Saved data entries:
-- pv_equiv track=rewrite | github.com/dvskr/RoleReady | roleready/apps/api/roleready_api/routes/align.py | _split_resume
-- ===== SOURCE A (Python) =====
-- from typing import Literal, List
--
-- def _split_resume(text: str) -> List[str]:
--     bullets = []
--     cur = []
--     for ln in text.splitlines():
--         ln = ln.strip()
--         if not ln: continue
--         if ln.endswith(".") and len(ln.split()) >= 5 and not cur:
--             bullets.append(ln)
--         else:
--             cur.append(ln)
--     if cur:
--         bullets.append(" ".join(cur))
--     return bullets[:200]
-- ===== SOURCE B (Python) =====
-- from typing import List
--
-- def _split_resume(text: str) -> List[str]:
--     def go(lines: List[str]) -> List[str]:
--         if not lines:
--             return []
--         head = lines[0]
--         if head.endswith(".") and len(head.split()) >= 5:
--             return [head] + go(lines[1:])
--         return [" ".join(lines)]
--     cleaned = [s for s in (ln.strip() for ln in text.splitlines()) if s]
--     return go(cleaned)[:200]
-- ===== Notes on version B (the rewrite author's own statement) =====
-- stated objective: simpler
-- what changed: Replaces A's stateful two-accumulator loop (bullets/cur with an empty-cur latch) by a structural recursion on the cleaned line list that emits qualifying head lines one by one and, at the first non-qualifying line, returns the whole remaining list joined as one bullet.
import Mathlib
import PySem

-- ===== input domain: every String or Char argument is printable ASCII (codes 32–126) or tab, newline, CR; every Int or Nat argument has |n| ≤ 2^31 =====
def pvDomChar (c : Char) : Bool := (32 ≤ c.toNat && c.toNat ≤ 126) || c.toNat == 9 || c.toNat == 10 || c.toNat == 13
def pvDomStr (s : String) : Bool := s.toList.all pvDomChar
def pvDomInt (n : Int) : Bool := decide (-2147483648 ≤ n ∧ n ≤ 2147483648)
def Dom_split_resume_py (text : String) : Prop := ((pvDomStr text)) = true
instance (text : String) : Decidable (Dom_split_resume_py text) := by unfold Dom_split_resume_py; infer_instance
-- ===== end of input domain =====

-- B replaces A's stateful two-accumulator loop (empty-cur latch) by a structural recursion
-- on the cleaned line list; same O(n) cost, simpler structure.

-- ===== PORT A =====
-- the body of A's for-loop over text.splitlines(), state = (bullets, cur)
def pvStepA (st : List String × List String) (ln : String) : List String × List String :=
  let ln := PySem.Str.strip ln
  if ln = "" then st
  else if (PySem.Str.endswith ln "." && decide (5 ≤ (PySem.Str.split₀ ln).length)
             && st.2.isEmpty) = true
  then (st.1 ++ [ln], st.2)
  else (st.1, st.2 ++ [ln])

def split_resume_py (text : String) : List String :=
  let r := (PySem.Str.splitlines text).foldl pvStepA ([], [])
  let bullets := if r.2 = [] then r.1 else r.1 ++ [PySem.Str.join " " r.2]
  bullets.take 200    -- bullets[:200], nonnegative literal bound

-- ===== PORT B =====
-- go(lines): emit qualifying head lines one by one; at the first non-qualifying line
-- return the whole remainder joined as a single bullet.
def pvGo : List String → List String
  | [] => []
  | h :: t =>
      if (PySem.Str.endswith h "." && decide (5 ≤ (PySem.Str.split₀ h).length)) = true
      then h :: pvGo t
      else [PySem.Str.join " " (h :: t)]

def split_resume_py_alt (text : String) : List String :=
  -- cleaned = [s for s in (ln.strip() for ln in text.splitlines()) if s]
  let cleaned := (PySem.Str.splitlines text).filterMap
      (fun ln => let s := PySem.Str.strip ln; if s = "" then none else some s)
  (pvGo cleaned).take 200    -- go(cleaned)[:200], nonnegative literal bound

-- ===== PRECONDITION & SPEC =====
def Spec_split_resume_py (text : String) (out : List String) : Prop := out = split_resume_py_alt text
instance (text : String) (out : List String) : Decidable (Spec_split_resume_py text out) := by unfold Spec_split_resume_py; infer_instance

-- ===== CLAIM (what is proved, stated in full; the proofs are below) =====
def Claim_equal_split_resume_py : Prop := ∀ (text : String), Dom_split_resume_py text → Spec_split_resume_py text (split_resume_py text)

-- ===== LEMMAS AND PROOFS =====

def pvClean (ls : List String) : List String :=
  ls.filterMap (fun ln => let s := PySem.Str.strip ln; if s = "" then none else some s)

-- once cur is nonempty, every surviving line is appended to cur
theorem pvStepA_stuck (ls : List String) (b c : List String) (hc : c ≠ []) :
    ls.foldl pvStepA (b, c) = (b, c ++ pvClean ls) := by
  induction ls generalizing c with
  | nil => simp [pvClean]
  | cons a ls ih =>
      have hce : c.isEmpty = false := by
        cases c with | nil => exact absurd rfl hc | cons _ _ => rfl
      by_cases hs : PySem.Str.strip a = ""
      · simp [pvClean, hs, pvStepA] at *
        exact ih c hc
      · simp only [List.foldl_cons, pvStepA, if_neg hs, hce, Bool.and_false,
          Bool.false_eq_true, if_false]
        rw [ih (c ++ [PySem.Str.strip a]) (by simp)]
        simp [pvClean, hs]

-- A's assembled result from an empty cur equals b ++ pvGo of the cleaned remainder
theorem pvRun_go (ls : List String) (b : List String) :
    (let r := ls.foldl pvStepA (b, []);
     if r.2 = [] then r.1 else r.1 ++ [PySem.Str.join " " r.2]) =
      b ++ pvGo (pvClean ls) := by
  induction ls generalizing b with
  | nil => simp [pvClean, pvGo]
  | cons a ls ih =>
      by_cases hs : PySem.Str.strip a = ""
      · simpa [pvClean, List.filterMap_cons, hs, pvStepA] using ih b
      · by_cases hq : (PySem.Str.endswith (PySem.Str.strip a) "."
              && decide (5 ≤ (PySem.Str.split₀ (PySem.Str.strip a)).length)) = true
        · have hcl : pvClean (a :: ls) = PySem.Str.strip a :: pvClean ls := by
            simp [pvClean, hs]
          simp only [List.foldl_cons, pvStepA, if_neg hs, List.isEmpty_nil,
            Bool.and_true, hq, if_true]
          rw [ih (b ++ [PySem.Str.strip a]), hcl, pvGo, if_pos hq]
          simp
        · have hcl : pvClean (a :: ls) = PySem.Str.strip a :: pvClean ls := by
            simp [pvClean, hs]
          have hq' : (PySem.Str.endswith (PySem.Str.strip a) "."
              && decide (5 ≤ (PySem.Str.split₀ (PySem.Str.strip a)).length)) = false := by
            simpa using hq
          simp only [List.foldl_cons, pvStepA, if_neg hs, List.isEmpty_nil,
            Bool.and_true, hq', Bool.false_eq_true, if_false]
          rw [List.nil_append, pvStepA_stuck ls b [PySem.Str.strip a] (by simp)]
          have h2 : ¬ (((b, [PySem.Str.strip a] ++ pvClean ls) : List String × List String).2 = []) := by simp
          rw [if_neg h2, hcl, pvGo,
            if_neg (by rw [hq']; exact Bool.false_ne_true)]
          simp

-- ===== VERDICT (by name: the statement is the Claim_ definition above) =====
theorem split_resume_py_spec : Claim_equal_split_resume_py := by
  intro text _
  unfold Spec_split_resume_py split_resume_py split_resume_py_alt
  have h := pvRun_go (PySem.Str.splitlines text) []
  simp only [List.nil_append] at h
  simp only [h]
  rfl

# Task:
Without leaving anything out, give the entries again exactly.

# Your response:
-- pv_equiv track=rewrite | github.com/dvskr/RoleReady | roleready/apps/api/roleready_api/routes/align.py | _split_resume
-- ===== SOURCE A (Python) =====
-- from typing import Literal, List
--
-- def _split_resume(text: str) -> List[str]:
--     bullets = []
--     cur = []
--     for ln in text.splitlines():
--         ln = ln.strip()
--         if not ln: continue
--         if ln.endswith(".") and len(ln.split()) >= 5 and not cur:
--             bullets.append(ln)
--         else:
--             cur.append(ln)
--     if cur:
--         bullets.append(" ".join(cur))
--     return bullets[:200]
-- ===== SOURCE B (Python) =====
-- from typing import List
--
-- def _split_resume(text: str) -> List[str]:
--     def go(lines: List[str]) -> List[str]:
--         if not lines:
--             return []
--         head = lines[0]
--         if head.endswith(".") and len(head.split()) >= 5:
--             return [head] + go(lines[1:])
--         return [" ".join(lines)]
--     cleaned = [s for s in (ln.strip() for ln in text.splitlines()) if s]
--     return go(cleaned)[:200]
-- ===== Notes on version B (the rewrite author's own statement) =====
-- stated objective: simpler
-- what changed: Replaces A's stateful two-accumulator loop (bullets/cur with an empty-cur latch) by a structural recursion on the cleaned line list that emits qualifying head lines one by one and, at the first non-qualifying line, returns the whole remaining list joined as one bullet.
import Mathlib
import PySem

-- ===== input domain: every String or Char argument is printable ASCII (codes 32–126) or tab, newline, CR; every Int or Nat argument has |n| ≤ 2^31 =====
def pvDomChar (c : Char) : Bool := (32 ≤ c.toNat && c.toNat ≤ 126) || c.toNat == 9 || c.toNat == 10 || c.toNat == 13
def pvDomStr (s : String) : Bool := s.toList.all pvDomChar
def pvDomInt (n : Int) : Bool := decide (-2147483648 ≤ n ∧ n ≤ 2147483648)
def Dom_split_resume_py (text : String) : Prop := ((pvDomStr text)) = true
instance (text : String) : Decidable (Dom_split_resume_py text) := by unfold Dom_split_resume_py; infer_instance
-- ===== end of input domain =====

-- B replaces A's stateful two-accumulator loop (empty-cur latch) by a structural recursion
-- on the cleaned line list; same O(n) cost, simpler structure.

-- ===== PORT A =====
-- the body of A's for-loop over text.splitlines(), state = (bullets, cur)
def pvStepA (st : List String × List String) (ln : String) : List String × List String :=
  let ln := PySem.Str.strip ln
  if ln = "" then st
  else if (PySem.Str.endswith ln "." && decide (5 ≤ (PySem.Str.split₀ ln).length)
             && st.2.isEmpty) = true
  then (st.1 ++ [ln], st.2)
  else (st.1, st.2 ++ [ln])

def split_resume_py (text : String) : List String :=
  let r := (PySem.Str.splitlines text).foldl pvStepA ([], [])
  let bullets := if r.2 = [] then r.1 else r.1 ++ [PySem.Str.join " " r.2]
  bullets.take 200    -- bullets[:200], nonnegative literal bound

-- ===== PORT B =====
-- go(lines): emit qualifying head lines one by one; at the first non-qualifying line
-- return the whole remainder joined as a single bullet.
def pvGo : List String → List String
  | [] => []
  | h :: t =>
      if (PySem.Str.endswith h "." && decide (5 ≤ (PySem.Str.split₀ h).length)) = true
      then h :: pvGo t
      else [PySem.Str.join " " (h :: t)]

def split_resume_py_alt (text : String) : List String :=
  -- cleaned = [s for s in (ln.strip() for ln in text.splitlines()) if s]
  let cleaned := (PySem.Str.splitlines text).filterMap
      (fun ln => let s := PySem.Str.strip ln; if s = "" then none else some s)
  (pvGo cleaned).take 200    -- go(cleaned)[:200], nonnegative literal bound

-- ===== PRECONDITION & SPEC =====
def Spec_split_resume_py (text : String) (out : List String) : Prop := out = split_resume_py_alt text
instance (text : String) (out : List String) : Decidable (Spec_split_resume_py text out) := by unfold Spec_split_resume_py; infer_instance

-- ===== CLAIM (what is proved, stated in full; the proofs are below) =====
def Claim_equal_split_resume_py : Prop := ∀ (text : String), Dom_split_resume_py text → Spec_split_resume_py text (split_resume_py text)

-- ===== LEMMAS AND PROOFS =====

def pvClean (ls : List String) : List String :=
  ls.filterMap (fun ln => let s := PySem.Str.strip ln; if s = "" then none else some s)

-- once cur is nonempty, every surviving line is appended to cur
theorem pvStepA_stuck (ls : List String) (b c : List String) (hc : c ≠ []) :
    ls.foldl pvStepA (b, c) = (b, c ++ pvClean ls) := by
  induction ls generalizing c with
  | nil => simp [pvClean]
  | cons a ls ih =>
      have hce : c.isEmpty = false := by
        cases c with | nil => exact absurd rfl hc | cons _ _ => rfl
      by_cases hs : PySem.Str.strip a = ""
      · simp [pvClean, hs, pvStepA] at *
        exact ih c hc
      · simp only [List.foldl_cons, pvStepA, if_neg hs, hce, Bool.and_false,
          Bool.false_eq_true, if_false]
        rw [ih (c ++ [PySem.Str.strip a]) (by simp)]
        simp [pvClean, hs]

-- A's assembled result from an empty cur equals b ++ pvGo of the cleaned remainder
theorem pvRun_go (ls : List String) (b : List String) :
    (let r := ls.foldl pvStepA (b, []);
     if r.2 = [] then r.1 else r.1 ++ [PySem.Str.join " " r.2]) =
      b ++ pvGo (pvClean ls) := by
  induction ls generalizing b with
  | nil => simp [pvClean, pvGo]
  | cons a ls ih =>
      by_cases hs : PySem.Str.strip a = ""
      · simpa [pvClean, List.filterMap_cons, hs, pvStepA] using ih b
      · by_cases hq : (PySem.Str.endswith (PySem.Str.strip a) "."
              && decide (5 ≤ (PySem.Str.split₀ (PySem.Str.strip a)).length)) = true
        · have hcl : pvClean (a :: ls) = PySem.Str.strip a :: pvClean ls := by
            simp [pvClean, hs]
          simp only [List.foldl_cons, pvStepA, if_neg hs, List.isEmpty_nil,
            Bool.and_true, hq, if_true]
          rw [ih (b ++ [PySem.Str.strip a]), hcl, pvGo, if_pos hq]
          simp
        · have hcl : pvClean (a :: ls) = PySem.Str.strip a :: pvClean ls := by
            simp [pvClean, hs]
          have hq' : (PySem.Str.endswith (PySem.Str.strip a) "."
              && decide (5 ≤ (PySem.Str.split₀ (PySem.Str.strip a)).length)) = false := by
            simpa using hq
          simp only [List.foldl_cons, pvStepA, if_neg hs, List.isEmpty_nil,
            Bool.and_true, hq', Bool.false_eq_true, if_false]
          rw [List.nil_append, pvStepA_stuck ls b [PySem.Str.strip a] (by simp)]
          have h2 : ¬ (((b, [PySem.Str.strip a] ++ pvClean ls) : List String × List String).2 = []) := by simp
          rw [if_neg h2, hcl, pvGo,
            if_neg (by rw [hq']; exact Bool.false_ne_true)]
          simp

-- ===== VERDICT (by name: the statement is the Claim_ definition above) =====
theorem split_resume_py_spec : Claim_equal_split_resume_py := by
  intro text _
  unfold Spec_split_resume_py split_resume_py split_resume_py_alt
  have h := pvRun_go (PySem.Str.splitlines text) []
  simp only [List.nil_append] at h
  simp only [h]
  rfl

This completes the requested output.